**DATA PROVIDED:**

◇ ◇ ◇

-- pv_equiv track=rewrite | github.com/LeeChanSeok/SSAFY_G5_Algorithm | Seonguk/프로그래머스/방금그곡/방금그곡.py | solution
-- ===== SOURCE A (Python) =====
-- def solution(m, musicinfos):
--     candi =[]
--     dic = {'C#':'H','D#':'I','F#':'J','G#':'K','A#':'L'}
--     # #붙은 음 치환하기
--     for key, val in dic.items():
--         m = m.replace(key,val)
--
--     for i,musicinfo in enumerate(musicinfos):
--         start,end,name,music = musicinfo.split(',')
--         for key, val in dic.items():
--             music = music.replace(key, val) # 악보 치환
--
--         start, end = list(map(int,start.split(':'))),list(map(int,end.split(':')))
--         time = (end[0]-start[0])*60 + end[1]-start[1] # 재생시간을 총 분으로 계산
--
--         if time < len(music):
--             music = music[:time] # 처음부터 재생된 경우
--         else:
--             # time만큼 반복 재생
--             music = music*(time//len(music)) + music[:(time%len(music))]
--
--         # 멜로디가 악보에 있으면
--         if m in music:
--             candi.append([name,time,i]) # 후보에 이름, 시간, idx 정보 저장
--
--     # 순서, 제목 길이 순으로 정렬
--     candi.sort(key=lambda x: (-x[1],x[0]))
--     if candi:
--         return candi[0][0]
--     else:
--         return "(None)"
-- ===== SOURCE B (Python) =====
-- def solution(m, musicinfos):
--     subs = {'C#': 'H', 'D#': 'I', 'F#': 'J', 'G#': 'K', 'A#': 'L'}
--
--     def clean(s):
--         for k, v in subs.items():
--             s = s.replace(k, v)
--         return s
--
--     def minutes(t):
--         p = t.split(':')
--         return int(p[0]) * 60 + int(p[1])
--
--     m = clean(m)
--     best_name, best_time = None, None
--     for info in musicinfos:
--         start, end, name, music = info.split(',')
--         music = clean(music)
--         time = minutes(end) - minutes(start)
--         if time < len(music):
--             played = music[:time]
--         else:
--             played = music * (time // len(music)) + music[:time % len(music)]
--         if m in played:
--             if best_time is None or time > best_time or (time == best_time and name < best_name):
--                 best_name, best_time = name, time
--     return best_name if best_name is not None else "(None)"
-- ===== Notes on version B (the rewrite author's own statement) =====
-- stated objective: simpler
-- what changed: Replaces A's collect-all-candidates list, full sort by (-time, name) and candi[0] with a single-pass argmax that keeps only the current best (name, time) pair, and factors the parsing into clean/minutes helpers.
import Mathlib
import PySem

◇ ◇ ◇

**TASK DESCRIPTION:** From the first line of the material above down to the line with "for i,musicinfo in", output each line exactly; include both of those lines and add no others.

**TASK RESPONSE:**
-- pv_equiv track=rewrite | github.com/LeeChanSeok/SSAFY_G5_Algorithm | Seonguk/프로그래머스/방금그곡/방금그곡.py | solution
-- ===== SOURCE A (Python) =====
-- def solution(m, musicinfos):
--     candi =[]
--     dic = {'C#':'H','D#':'I','F#':'J','G#':'K','A#':'L'}
--     # #붙은 음 치환하기
--     for key, val in dic.items():
--         m = m.replace(key,val)
--
--     for i,musicinfo in enumerate(musicinfos):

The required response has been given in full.